Federal law requires courts to screen in forma pauperis complaints, 28 U.S.C. § 1915(e), and prisoner complaints seeking relief against a governmental entity, officer, or employee, 28 U.S.C. § 1915A. Claims that are legally frivolous or malicious; that fail to state a claim for relief; or that seek money from a defendant who is immune from paying damages should be dismissed before the defendants are served. 28 U.S.C. § 1915(e); 28 U.S.C. § 1915A. A claim is legally frivolous if it “lacks an arguable basis in either law or fact.” Neitzke v. Williams, 490 U.S. 319, 328 (1989). FED. R. CIV. P. 8(a)(2) requires only “a short and plain statement of the claim showing that the pleader is entitled to relief.” A complaint must contain enough facts to state a claim to relief that is plausible on its face, not merely conceivable. Bell Atlantic Corporation v. Twombly, 550 U.S. 544, 570 (2007). However, a pro se plaintiff’s allegations must be construed liberally. Burke v. North Dakota Dept. of Corr. & Rehab., 294 F.3d 1043, 1043-1044 (8th Cir. 2002) (citations omitted). III. Discussion Bennett sued Poinsett County Drug Task Force Lieutenant Jared Cook and Poinsett County Sheriff Kevin Molder in their personal and official capacities alleging his home was unlawfully

searched, that he was illegally arrested, as a result, is unlawfully jailed pending trial. (Doc. 2 at 4). Bennett seeks damages. In Younger v. Harris, 401 U.S. 37, 43-45 (1971), the Supreme Court held that federal courts should abstain from interfering in ongoing state proceedings. The Court explained the rationale for such abstention as follows: [The concept of federalism] represent[s] . . . a system in which there is sensitivity to the legitimate interests of both State and National Governments, and in which the National Government, anxious though it may be to vindicate and protect federal rights and federal interests, always endeavors to do so in ways that will not unduly interfere with the legitimate activities of the States.

Id. at 44. Accordingly, a federal court must abstain from entertaining constitutional claims when: (1) there is an ongoing state judicial proceeding; (2) the state proceeding implicates important state interests; and (3) there is an adequate opportunity in the state proceedings to raise the constitutional challenges. Yamaha Motor Corp. v. Stroud, 179 F.3d 598, 602 (8th Cir. 1999); Yamaha Motor Corp. v. Riney, 21 F.3d 793, 797 (8th Cir. 1994). If all three questions are answered affirmatively, a federal court should abstain unless it detects “bad faith, harassment, or some other extraordinary circumstance that would make abstention inappropriate.” Middlesex County Ethics Comm’n v.

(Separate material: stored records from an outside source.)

-- pv_equiv track=rewrite | github.com/chuanshuogushi/HumanDreamer | giga-models/giga_models/pipelines/vision/keypoints/pipeline_dwpose.py | _union_vis_indexes
-- ===== SOURCE A (Python) =====
-- def _union_vis_indexes(indexes_list):
--     vis_indexes = [False] * len(indexes_list[0])
--     for idx in range(len(vis_indexes)):
--         for i in range(len(indexes_list)):
--             if indexes_list[i][idx]:
--                 vis_indexes[idx] = True
--                 break
--     return vis_indexes
-- ===== SOURCE B (Python) =====
-- def _union_vis_indexes(indexes_list):
--     result = [bool(x) for x in indexes_list[0]]
--     for sub in indexes_list[1:]:
--         for i in range(len(result)):
--             result[i] = result[i] or bool(sub[i])
--     return result
-- ===== Notes on version B (the rewrite author's own statement) =====
-- stated objective: alternative
-- what changed: B replaces A's position-major scan (for each position, inner scan over all lists with a break) by a list-major reduction: start from the first list and fold each remaining list into the accumulator with element-wise or.
import Mathlib
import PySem

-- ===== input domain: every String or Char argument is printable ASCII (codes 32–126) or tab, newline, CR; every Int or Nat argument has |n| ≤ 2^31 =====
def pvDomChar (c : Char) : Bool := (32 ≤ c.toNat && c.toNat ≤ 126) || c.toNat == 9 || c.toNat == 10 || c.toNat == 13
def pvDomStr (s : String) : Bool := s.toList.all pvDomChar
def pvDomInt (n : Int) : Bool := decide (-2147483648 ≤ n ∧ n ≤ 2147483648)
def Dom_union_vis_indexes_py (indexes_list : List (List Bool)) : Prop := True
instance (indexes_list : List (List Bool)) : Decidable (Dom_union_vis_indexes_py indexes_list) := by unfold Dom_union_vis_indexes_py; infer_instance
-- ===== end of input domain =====

-- B replaces A's position-major scan-with-break by a list-major fold of each remaining
-- list into an accumulator initialised from the first list (objective: alternative).

-- ===== PORT A =====
-- inner loop 'for i in range(len(indexes_list)): if indexes_list[i][idx]: …; break'
-- (returns whether the break fired, i.e. whether vis_indexes[idx] was set to True)
def innerA (indexes_list : List (List Bool)) (idx : Nat) : List Nat → Bool
  | [] => false
  | i :: rest =>
      if (indexes_list.getD i []).getD idx false then true
      else innerA indexes_list idx rest

def union_vis_indexes_py (indexes_list : List (List Bool)) : List Bool :=
  -- vis_indexes = [False] * len(indexes_list[0])
  let n := (PySem.List.pyGetD indexes_list 0 []).length
  -- for idx in range(len(vis_indexes)): inner loop, setting vis_indexes[idx] = True on break
  (List.range n).foldl
    (fun vis idx =>
      if innerA indexes_list idx (List.range indexes_list.length) then vis.set idx true
      else vis)
    (List.replicate n false)

-- ===== PORT B =====
def union_vis_indexes_py_alt (indexes_list : List (List Bool)) : List Bool :=
  -- result = [bool(x) for x in indexes_list[0]]  (identity on Bool)
  -- for sub in indexes_list[1:]: for i in range(len(result)): result[i] = result[i] or sub[i]
  (PySem.List.slice indexes_list (some 1) none).foldl
    (fun result sub =>
      (List.range result.length).foldl
        (fun r i => r.set i (r.getD i false || sub.getD i false)) result)
    (PySem.List.pyGetD indexes_list 0 [])

-- ===== PRECONDITION & SPEC =====
-- Pre_ excludes exactly the raising inputs (both A and B raise IndexError on the same
-- set): an empty outer list, or some position idx < len(indexes_list[0]) and sublist i
-- with idx out of range for sublist i and no earlier sublist True at idx (an earlier
-- True makes A break / B short-circuit `or`, so the out-of-range read never happens).
def Pre_union_vis_indexes_py (indexes_list : List (List Bool)) : Prop :=
  indexes_list ≠ [] ∧
  ∀ idx < (PySem.List.pyGetD indexes_list 0 []).length, ∀ i < indexes_list.length,
    idx < (indexes_list.getD i []).length ∨
    ∃ j < i, idx < (indexes_list.getD j []).length ∧ (indexes_list.getD j []).getD idx false = true
instance (indexes_list : List (List Bool)) : Decidable (Pre_union_vis_indexes_py indexes_list) := by
  unfold Pre_union_vis_indexes_py; infer_instance
def pvWitness_union_vis_indexes_py : List (List Bool) := [[true, false], [false, true]]

def Spec_union_vis_indexes_py (indexes_list : List (List Bool)) (out : List Bool) : Prop := out = union_vis_indexes_py_alt indexes_list
instance (indexes_list : List (List Bool)) (out : List Bool) : Decidable (Spec_union_vis_indexes_py indexes_list out) := by unfold Spec_union_vis_indexes_py; infer_instance

-- ===== CLAIM (what is proved, stated in full; the proofs are below) =====
def Claim_equal_union_vis_indexes_py : Prop := ∀ (indexes_list : List (List Bool)), Dom_union_vis_indexes_py indexes_list → Pre_union_vis_indexes_py indexes_list → Spec_union_vis_indexes_py indexes_list (union_vis_indexes_py indexes_list)

-- ===== LEMMAS AND PROOFS =====

theorem foldl_set_length {α : Type} (g : List Bool → α → List Bool)
    (h : ∀ r a, (g r a).length = r.length) :
    ∀ (l : List α) (r : List Bool), (l.foldl g r).length = r.length := by
  intro l
  induction l with
  | nil => intro r; rfl
  | cons a t ih => intro r; simp [List.foldl_cons, ih, h]

theorem innerA_eq_any (xs : List (List Bool)) (idx : Nat) :
    ∀ (is : List Nat), innerA xs idx is = is.any (fun i => (xs.getD i []).getD idx false) := by
  intro is
  induction is with
  | nil => rfl
  | cons i rest ih =>
    by_cases h : (xs.getD i []).getD idx false <;> simp [innerA, h, ih]

theorem any_range_getD (xs : List (List Bool)) (g : List Bool → Bool) :
    (List.range xs.length).any (fun i => g (xs.getD i [])) = xs.any g := by
  induction xs with
  | nil => rfl
  | cons h t ih =>
    simp only [List.length_cons, List.range_succ_eq_map, List.any_cons, List.any_map]
    have hcomp : ((fun i => g ((h :: t).getD i [])) ∘ Nat.succ) =
        (fun i => g (t.getD i [])) := by
      funext i; simp
    rw [hcomp, ih]
    simp

-- A's fold over range n: element j of the result
theorem foldA_getElem? (p : Nat → Bool) :
    ∀ (idxs : List Nat) (vis : List Bool) (j : Nat),
      (idxs.foldl (fun v i => if p i then v.set i true else v) vis)[j]? =
        if j ∈ idxs ∧ p j ∧ j < vis.length then some true else vis[j]? := by
  intro idxs
  induction idxs with
  | nil => intro vis j; simp
  | cons i rest ih =>
    intro vis j
    simp only [List.foldl_cons]
    rw [ih]
    by_cases hp : p i
    · simp only [hp, if_pos]
      simp only [List.length_set, List.mem_cons, List.getElem?_set]
      split_ifs <;> simp_all
    · simp only [hp, Bool.false_eq_true, if_neg, not_false_iff, List.mem_cons]
      by_cases hj : j = i
      · subst hj; simp [hp]
      · simp [hj]

-- B's inner index loop: element j of the merged result
theorem mergeB_getElem? (sub : List Bool) :
    ∀ (idxs : List Nat), idxs.Nodup →
      ∀ (r : List Bool) (j : Nat),
        (idxs.foldl (fun r i => r.set i (r.getD i false || sub.getD i false)) r)[j]? =
          if j ∈ idxs ∧ j < r.length then some (r.getD j false || sub.getD j false) else r[j]? := by
  intro idxs
  induction idxs with
  | nil => intro _ r j; simp
  | cons i rest ih =>
    intro hnd r j
    rcases List.nodup_cons.mp hnd with ⟨hnotin, hndr⟩
    simp only [List.foldl_cons]
    rw [ih hndr]
    simp only [List.length_set, List.mem_cons, List.getD_eq_getElem?_getD, List.getElem?_set]
    by_cases hj : j = i
    · subst hj
      have : j ∉ rest := hnotin
      split_ifs <;> simp_all
    · split_ifs <;> simp_all

-- B's outer fold over the remaining lists: element j of the result
theorem foldB_getElem? :
    ∀ (ts : List (List Bool)) (acc : List Bool) (j : Nat),
      (ts.foldl
          (fun result sub =>
            (List.range result.length).foldl
              (fun r i => r.set i (r.getD i false || sub.getD i false)) result)
          acc)[j]? =
        if j < acc.length then some (acc.getD j false || ts.any (fun l => l.getD j false))
        else acc[j]? := by
  intro ts
  induction ts with
  | nil =>
    intro acc j
    by_cases hl : j < acc.length
    · simp [hl, List.getD_eq_getElem?_getD, List.getElem?_eq_getElem hl]
    · simp [hl]
  | cons t ts ih =>
    intro acc j
    simp only [List.foldl_cons]
    rw [ih]
    have hmlen : ((List.range acc.length).foldl
        (fun r i => r.set i (r.getD i false || t.getD i false)) acc).length = acc.length := by
      exact foldl_set_length _ (by simp) _ _
    have hme := mergeB_getElem? t (List.range acc.length) (List.nodup_range) acc j
    rw [hmlen]
    by_cases hl : j < acc.length
    · rw [if_pos hl, if_pos hl]
      have hmj : ((List.range acc.length).foldl
          (fun r i => r.set i (r.getD i false || t.getD i false)) acc).getD j false =
          (acc.getD j false || t.getD j false) := by
        rw [List.getD_eq_getElem?_getD, hme, if_pos ⟨List.mem_range.mpr hl, hl⟩]
        rfl
      rw [hmj, List.any_cons, Bool.or_assoc]
    · rw [if_neg hl, if_neg hl, hme, if_neg (by simp [hl])]

theorem union_vis_eq (xs : List (List Bool)) :
    union_vis_indexes_py xs = union_vis_indexes_py_alt xs := by
  cases xs with
  | nil => rfl
  | cons h t =>
    apply List.ext_getElem?
    intro j
    have hslice : PySem.List.slice (h :: t) (some 1) none = t := by
      simp [PySem.List.slice_from_one]
    have hhead : PySem.List.pyGetD (h :: t) 0 ([] : List Bool) = h := by
      simp [PySem.List.pyGetD_zero_cons]
    -- A's side
    have hA : (union_vis_indexes_py (h :: t))[j]? =
        if j ∈ List.range h.length ∧
            innerA (h :: t) j (List.range (h :: t).length) ∧
            j < (List.replicate h.length false).length
        then some true else (List.replicate h.length false)[j]? := by
      simp only [union_vis_indexes_py, hhead]
      exact foldA_getElem? _ _ _ _
    rw [hA]
    -- B's side
    have hB : (union_vis_indexes_py_alt (h :: t))[j]? =
        if j < h.length then some (h.getD j false || t.any (fun l => l.getD j false))
        else h[j]? := by
      simp only [union_vis_indexes_py_alt, hslice, hhead]
      exact foldB_getElem? _ _ _
    rw [hB]
    have hany : innerA (h :: t) j (List.range (h :: t).length) =
        (h :: t).any (fun l => l.getD j false) := by
      rw [innerA_eq_any]
      exact any_range_getD (h :: t) (fun l => l.getD j false)
    by_cases hl : j < h.length
    · rw [if_pos hl]
      have hcond : (j ∈ List.range h.length ∧
          innerA (h :: t) j (List.range (h :: t).length) = true ∧
          j < (List.replicate h.length false).length) ↔
          ((h.getD j false || t.any fun l => l.getD j false) = true) := by
        rw [hany]; simp [hl, List.any_cons]
      rw [if_congr hcond rfl rfl, List.getElem?_replicate, if_pos hl]
      cases hb : (h.getD j false || t.any fun l => l.getD j false) <;> simp
    · simp [List.mem_range, hl, List.getElem?_replicate, List.getElem?_eq_none (by omega : h.length ≤ j)]

-- ===== VERDICT (by name: the statement is the Claim_ definition above) =====
theorem union_vis_indexes_py_spec : Claim_equal_union_vis_indexes_py := by
  intro xs _ _
  unfold Spec_union_vis_indexes_py
  exact union_vis_eq xs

Garden State Bar Ass’n, 457 U.S. 423, 435 (1982). Bennett is currently facing state criminal charges for the aggravated assault of a police officer and possession of drugs and drug paraphernalia. See State v. Bennett, 583CR-24-98 (Poinsett County) (drug charges); State v. Bennett, 583CR-24-13 (Poinsett County) (assault charge).